Marguerite of Brittany
b.1443
d.25 Sep 1469
Facts and Events
Name Marguerite of Brittany
Gender Female
Birth[1] 1443
Marriage 13 or 16 Nov 1455 Vannes, Morbihan, Franceto François II , duc de Bretagne
Death[1][2] 25 Sep 1469
Burial[2] Nantes, Loire-Atlantique, France église des Carmélites


the text in this section is copied from an article in Wikipedia

Margaret of Brittany (in Breton Marc'harid Breizh, in French Marguerite de Bretagne) (c. 1443 – 25 September 1469) was the elder of the two daughters of Francis I, Duke of Brittany (died 1450), by his second wife, Isabella of Scotland, and hence granddaughter of James I of Scotland.

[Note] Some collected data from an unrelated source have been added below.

-- pv_equiv track=rewrite | github.com/0XMagic/BluTape | pop_importer.py | fmt_mid_comments
-- ===== SOURCE A (Python) =====
-- def fmt_mid_comments(s_l: list):
-- 	for n in range(len(s_l)):
-- 		if "//" in s_l[n]:
-- 			ns = s_l[n]
-- 			s_l[n] = ""
-- 			in_quote = False
-- 			prev = ""
-- 			for i in range(len(ns)):
-- 				cur = ns[0]
-- 				ns = ns[1:]
-- 				if cur == "/" and prev == "/" and not in_quote:
-- 					s_l[n] = s_l[n][:-1]
-- 					break
-- 				if cur == "\"" or cur == "\'":
-- 					in_quote = not in_quote
-- 				prev = cur
-- 				s_l[n] += cur
-- 	return s_l
-- ===== SOURCE B (Python) =====
-- # B: cut each line at the first "//" preceded by an even number of quote characters
-- # (A toggles one flag for both quote kinds, so in-quote state = parity of the quote count).
-- # Like A, mutates s_l in place and returns it.
-- def fmt_mid_comments(s_l: list):
-- 	def cut(s):
-- 		pos = 0
-- 		while True:
-- 			j = s.find("//", pos)
-- 			if j == -1:
-- 				return s
-- 			if (s.count("\"", 0, j) + s.count("\'", 0, j)) % 2 == 0:
-- 				return s[:j]
-- 			pos = j + 1
-- 	for n, s in enumerate(s_l):
-- 		s_l[n] = cut(s)
-- 	return s_l
-- ===== Notes on version B (the rewrite author's own statement) =====
-- stated objective: alternative
-- what changed: Replaces A's char-by-char string-rebuilding state machine (repeated one-char slicing/concatenation with prev-char and in-quote flags) with C-level find/count jumps: cut each line at the first '//' occurrence preceded by an even number of quote characters.
import Mathlib
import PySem

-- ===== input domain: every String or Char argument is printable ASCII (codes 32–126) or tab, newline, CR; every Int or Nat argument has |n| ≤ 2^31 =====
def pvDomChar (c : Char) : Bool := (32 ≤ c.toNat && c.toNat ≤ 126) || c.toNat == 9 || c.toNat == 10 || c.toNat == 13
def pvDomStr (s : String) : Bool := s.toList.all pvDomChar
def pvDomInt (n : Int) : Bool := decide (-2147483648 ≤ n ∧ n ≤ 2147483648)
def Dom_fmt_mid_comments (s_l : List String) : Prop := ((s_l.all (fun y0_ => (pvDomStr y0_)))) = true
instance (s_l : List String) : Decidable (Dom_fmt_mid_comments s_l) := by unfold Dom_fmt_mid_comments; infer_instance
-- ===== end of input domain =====

-- B replaces A's char-by-char string-rebuilding state machine with find/count jumps:
-- cut each line at the first "//" preceded by an even number of quote characters
-- (objective: alternative).  Both A and the Python B mutate s_l in place; the
-- equivalence proved here is about the return value.

-- ===== PORT A =====
-- A's inner loop: consumes ns one char at a time, rebuilding acc; prev is "" or one char.
def pvALine : List Char → List Char → Bool → List Char → List Char
  | [], acc, _, _ => acc
  | cur :: rest, acc, inq, prev =>
      if cur = '/' ∧ prev = ['/'] ∧ inq = false then acc.dropLast
      else pvALine rest (acc ++ [cur])
            (if cur = '"' ∨ cur = '\'' then !inq else inq) [cur]

def fmt_mid_comments (s_l : List String) : List String :=
  s_l.map (fun s =>
    if PySem.Str.isIn "//" s then String.ofList (pvALine s.toList [] false []) else s)

-- ===== PORT B =====
-- the two s.count(q, 0, j) calls of Source B, ported by hand as character counts on s[:j] (exact)
def pvQuoteCount (cs : List Char) : Nat := cs.count '"' + cs.count '\''

-- B's while loop over pos = successive s.find("//", pos) results; the fuel argument is
-- only a totality guard (pos grows strictly and stays ≤ |s|, so |s| + 1 steps suffice).
def pvBCut (s : List Char) (pos : Nat) : Nat → List Char
  | 0 => s
  | fuel + 1 =>
      let j := PySem.Chars.findFrom s ['/', '/'] (pos : Int) none
      if j = -1 then s
      else if pvQuoteCount (s.take j.toNat) % 2 = 0 then s.take j.toNat
      else pvBCut s (j.toNat + 1) fuel

def fmt_mid_comments_alt (s_l : List String) : List String :=
  s_l.map (fun s => String.ofList (pvBCut s.toList 0 (s.toList.length + 1)))

-- ===== PRECONDITION & SPEC =====
def Spec_fmt_mid_comments (s_l : List String) (out : List String) : Prop := out = fmt_mid_comments_alt s_l
instance (s_l : List String) (out : List String) : Decidable (Spec_fmt_mid_comments s_l out) := by unfold Spec_fmt_mid_comments; infer_instance

-- ===== CLAIM (what is proved, stated in full; the proofs are below) =====
def Claim_equal_fmt_mid_comments : Prop := ∀ (s_l : List String), Dom_fmt_mid_comments s_l → Spec_fmt_mid_comments s_l (fmt_mid_comments s_l)

-- ===== LEMMAS AND PROOFS =====

-- proof-side scan machine: one pass with a lookahead and an in-quote flag
def pvScan : List Char → Bool → List Char → List Char
  | [], _, acc => acc
  | c :: rest, inq, acc =>
      if inq = false ∧ c = '/' ∧ rest.head? = some '/' then acc
      else pvScan rest (if c = '"' ∨ c = '\'' then !inq else inq) (acc ++ [c])

-- "i is a cut point": "//" starts at i and the quote count before i is even
def pvCutAt (s : List Char) (i : Nat) : Bool :=
  decide (['/', '/'] <+: s.drop i) && decide (pvQuoteCount (s.take i) % 2 = 0)

-- first cut point ≥ k (proof-side reference function)
def pvFC (s : List Char) (k : Nat) : Option Nat :=
  if _h : k < s.length then
    if pvCutAt s k then some k else pvFC s (k + 1)
  else none
termination_by s.length - k

def pvFCRes (s : List Char) (k : Nat) : List Char :=
  match pvFC s k with
  | some i => s.take i
  | none => s

-- A's prev-based break and the scan machine's lookahead break coincide.
theorem pvALine_eq_pvScan (ns : List Char) :
    ∀ (acc : List Char) (inq : Bool) (prev : List Char),
    pvALine ns acc inq prev =
      if prev = ['/'] ∧ inq = false ∧ ns.head? = some '/' then acc.dropLast
      else pvScan ns inq acc := by
  induction ns with
  | nil => intro acc inq prev; simp [pvALine, pvScan]
  | cons cur rest ih =>
    intro acc inq prev
    rw [pvALine, ih]
    by_cases hc : cur = '/'
    · subst hc
      by_cases hq : inq = false
      · subst hq
        by_cases hp : prev = ['/'] <;>
          by_cases hr : rest.head? = some '/' <;>
          simp [hp, hr, pvScan]
      · have hq' : inq = true := by revert hq; cases inq <;> simp
        subst hq'
        simp [pvScan]
    · simp [hc, pvScan]

theorem pair_prefix_cons (c : Char) (r : List Char) :
    (['/', '/'] <+: c :: r) ↔ (c = '/' ∧ r.head? = some '/') := by
  cases r with
  | nil =>
    constructor
    · intro h; have := h.length_le; simp at this
    · rintro ⟨_, h⟩; simp at h
  | cons d r' =>
    constructor
    · intro h
      rw [List.cons_prefix_cons] at h
      obtain ⟨h1, h2⟩ := h
      rw [List.cons_prefix_cons] at h2
      exact ⟨h1.symm, by simp [h2.1.symm]⟩
    · rintro ⟨h1, h2⟩
      simp at h2
      subst h1; subst h2
      simp [List.cons_prefix_cons]

theorem pvQuoteCount_snoc (acc : List Char) (c : Char) :
    pvQuoteCount (acc ++ [c])
      = pvQuoteCount acc + (if c = '"' ∨ c = '\'' then 1 else 0) := by
  by_cases h1 : c = '"'
  · subst h1; simp [pvQuoteCount, List.count_append]; omega
  · by_cases h2 : c = '\''
    · subst h2; simp [pvQuoteCount, List.count_append]; omega
    · simp [pvQuoteCount, List.count_append, h1, h2]

theorem pvFC_ge_len (s : List Char) (k : Nat) (h : ¬ k < s.length) :
    pvFC s k = none := by
  rw [pvFC, dif_neg h]

-- the scan machine computes the first-cut-point result
theorem pvScan_eq_fc (rest : List Char) :
    ∀ (acc : List Char) (inq : Bool),
    inq = decide (pvQuoteCount acc % 2 = 1) →
    pvScan rest inq acc = pvFCRes (acc ++ rest) acc.length := by
  induction rest with
  | nil =>
    intro acc inq _
    have h : pvFC acc acc.length = none := pvFC_ge_len _ _ (by omega)
    simp [pvScan, pvFCRes, h]
  | cons c r ih =>
    intro acc inq hinq
    have hk : acc.length < (acc ++ c :: r).length := by simp
    have hdrop : (acc ++ c :: r).drop acc.length = c :: r := List.drop_left
    have htake : (acc ++ c :: r).take acc.length = acc := List.take_left
    have hcut : pvCutAt (acc ++ c :: r) acc.length
        = (decide (c = '/' ∧ r.head? = some '/') && decide (pvQuoteCount acc % 2 = 0)) := by
      simp only [pvCutAt, hdrop, htake, pair_prefix_cons]
    rw [pvScan]
    by_cases hb : inq = false ∧ c = '/' ∧ r.head? = some '/'
    · obtain ⟨h0, h1, h2⟩ := hb
      have heven : pvQuoteCount acc % 2 = 0 := by
        rw [h0] at hinq; have := hinq.symm; simp at this; omega
      have : pvCutAt (acc ++ c :: r) acc.length = true := by
        rw [hcut]; simp [h1, h2, heven]
      rw [if_pos ⟨h0, h1, h2⟩]
      unfold pvFCRes
      rw [pvFC, dif_pos hk, if_pos this]
      exact htake.symm
    · have hcutf : pvCutAt (acc ++ c :: r) acc.length = false := by
        rw [hcut]
        by_cases h1 : c = '/' ∧ r.head? = some '/'
        · have h0 : ¬ inq = false := fun h => hb ⟨h, h1⟩
          have : inq = true := by revert h0; cases inq <;> simp
          rw [this] at hinq
          have hodd : pvQuoteCount acc % 2 = 1 := by
            have := hinq.symm; simpa using this
          simp [hodd]
        · simp [h1]
      rw [if_neg hb]
      have hinq' : (if c = '"' ∨ c = '\'' then !inq else inq)
          = decide (pvQuoteCount (acc ++ [c]) % 2 = 1) := by
        rw [pvQuoteCount_snoc]
        by_cases hq : c = '"' ∨ c = '\''
        · rw [if_pos hq, if_pos hq, hinq]
          rcases Nat.mod_two_eq_zero_or_one (pvQuoteCount acc) with h | h <;>
            simp [h, Nat.add_mod]
        · rw [if_neg hq, if_neg hq, hinq]; simp
      have := ih (acc ++ [c]) _ hinq'
      rw [this]
      unfold pvFCRes
      conv_rhs => rw [pvFC]
      rw [dif_pos hk, if_neg (by simp [hcutf])]
      have harr : acc ++ [c] ++ r = acc ++ c :: r := by simp
      have hlen : (acc ++ [c]).length = acc.length + 1 := by simp
      rw [harr, hlen]

theorem pvFC_none_of_no_pair (s : List Char) (k : Nat)
    (h : ¬ ['/', '/'] <:+: s.drop k) : pvFC s k = none := by
  revert h
  refine pvFC.induct s (fun k => ¬ ['/', '/'] <:+: s.drop k → pvFC s k = none)
    ?_ ?_ ?_ k
  · intro x _ hcut h
    exfalso
    simp only [pvCutAt, Bool.and_eq_true, decide_eq_true_eq] at hcut
    exact h hcut.1.isInfix
  · intro x hx hcut ih h
    rw [pvFC, dif_pos hx, if_neg hcut]
    apply ih
    intro hinf
    apply h
    have hsuf : s.drop (x + 1) <:+ s.drop x := by
      have h1 : (s.drop x).drop 1 = s.drop (x + 1) := by
        rw [List.drop_drop, Nat.add_comm]
      rw [← h1]
      exact List.drop_suffix _ _
    exact hinf.trans hsuf.isInfix
  · intro x hx _
    exact pvFC_ge_len s x hx

theorem pvFC_congr (s : List Char) (j : Nat) :
    ∀ (k : Nat), k ≤ j → (∀ i, k ≤ i → i < j → ¬ ['/', '/'] <+: s.drop i) →
    pvFC s k = pvFC s j := by
  have H : ∀ (d k : Nat), j - k = d → k ≤ j →
      (∀ i, k ≤ i → i < j → ¬ ['/', '/'] <+: s.drop i) → pvFC s k = pvFC s j := by
    intro d
    induction d with
    | zero =>
      intro k hd hk _
      have hkj : k = j := by omega
      rw [hkj]
    | succ n ihn =>
      intro k hd hk hmin
      have hkj : k < j := by omega
      by_cases hlen : k < s.length
      · have hcutf : pvCutAt s k = false := by
          simp only [pvCutAt, Bool.and_eq_false_iff]
          left; simp [hmin k (le_refl k) hkj]
        rw [pvFC, dif_pos hlen, if_neg (by simp [hcutf])]
        exact ihn (k + 1) (by omega) (by omega)
          (fun i hi1 hi2 => hmin i (by omega) hi2)
      · rw [pvFC_ge_len s k hlen, pvFC_ge_len s j (by omega)]
  intro k hk hmin
  exact H (j - k) k rfl hk hmin

-- B's find/count jump loop computes the first-cut-point result
theorem pvBCut_eq_fc (s : List Char) :
    ∀ (fuel pos : Nat), pos ≤ s.length → s.length - pos < fuel →
    pvBCut s pos fuel = pvFCRes s pos := by
  intro fuel
  induction fuel with
  | zero => intro pos _ h; omega
  | succ n ih =>
    intro pos hpos hfuel
    rw [pvBCut]
    by_cases hj : PySem.Chars.findFrom s ['/', '/'] (pos : Int) none = -1
    · rw [if_pos hj]
      have hno := (PySem.Chars.findFrom_natCast_eq_neg_one_iff s ['/', '/'] pos hpos).mp hj
      unfold pvFCRes
      rw [pvFC_none_of_no_pair s pos hno]
    · rw [if_neg hj]
      obtain ⟨hle, hpre, hmin⟩ :=
        PySem.Chars.findFrom_natCast_spec s ['/', '/'] pos hpos hj
      set j := PySem.Chars.findFrom s ['/', '/'] (pos : Int) none with hjdef
      have hj0 : 0 ≤ j := le_trans (by exact_mod_cast Int.natCast_nonneg pos) hle
      have hposle : pos ≤ j.toNat := by omega
      have hlen2 : 2 + j.toNat ≤ s.length := by
        have := hpre.length_le
        simp at this
        omega
      have hfc : pvFC s pos = pvFC s j.toNat := pvFC_congr s j.toNat pos hposle hmin
      by_cases hpar : pvQuoteCount (s.take j.toNat) % 2 = 0
      · rw [if_pos hpar]
        have hcut : pvCutAt s j.toNat = true := by
          simp [pvCutAt, hpre, hpar]
        unfold pvFCRes
        rw [hfc, pvFC, dif_pos (by omega), if_pos hcut]
      · rw [if_neg hpar]
        have hcut : pvCutAt s j.toNat = false := by
          simp [pvCutAt, hpar]
        have step : pvFC s j.toNat = pvFC s (j.toNat + 1) := by
          rw [pvFC, dif_pos (by omega), if_neg (by simp [hcut])]
        have := ih (j.toNat + 1) (by omega) (by omega)
        rw [this]
        unfold pvFCRes
        rw [hfc, step]

-- ===== VERDICT (by name: the statement is the Claim_ definition above) =====
theorem fmt_mid_comments_spec : Claim_equal_fmt_mid_comments := by
  intro s_l _
  unfold Spec_fmt_mid_comments fmt_mid_comments fmt_mid_comments_alt
  apply List.map_congr_left
  intro s _
  have hB : pvBCut s.toList 0 (s.toList.length + 1) = pvFCRes s.toList 0 :=
    pvBCut_eq_fc s.toList (s.toList.length + 1) 0 (by omega) (by omega)
  by_cases h : PySem.Str.isIn "//" s = true
  · rw [if_pos h, hB]
    congr 1
    rw [pvALine_eq_pvScan]
    simp only [List.head?]
    rw [if_neg (by simp)]
    have := pvScan_eq_fc s.toList [] false (by simp [pvQuoteCount])
    simpa using this
  · rw [if_neg h, hB]
    have h' : PySem.Chars.isIn "//".toList s.toList = false := by
      have hb := Bool.eq_false_iff.mpr h
      simpa using hb
    have hno := (PySem.Chars.isIn_eq_false_iff _ _).mp h'
    have : pvFC s.toList 0 = none := by
      apply pvFC_none_of_no_pair
      simpa using hno
    rw [pvFCRes, this]
    exact String.ofList_toList.symm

Since the Breton War of Succession, Brittany had been understood to operate according to semi-Salic Law–women could only inherit if the male line had died out. As expected from the provision of the Treaty of Guérande, which ended the war, neither Margaret nor her younger sister, Marie, were recognized as heirs of the duchy. After her father's death, her uncle Peter II succeeded as Duke of Brittany. He was also childless and to avoid any subsequent dispute, he arranged the marriage of Margaret to Francis of Étampes, the second in the order of succession and the last male left of the Breton House of Montfort, and the younger Marie to John II, Viscount of Rohan, the most powerful noble in Brittany.

In 13 or 16 November 1455, she was married to her cousin Francis of Étampes at the Château de l'Hermine, Vannes. She became Duchess of Brittany upon his accession as Francis II, Duke of Brittany in 1458. Their only son John, Count of Montfort, died at a young age.

Margaret died, September 25, 1469, in Nantes. She was buried in the Cathedral of St. Peter and St. Paul, Nantes, in the tomb constructed for her and her husband and later his second wife, Margaret of Foix.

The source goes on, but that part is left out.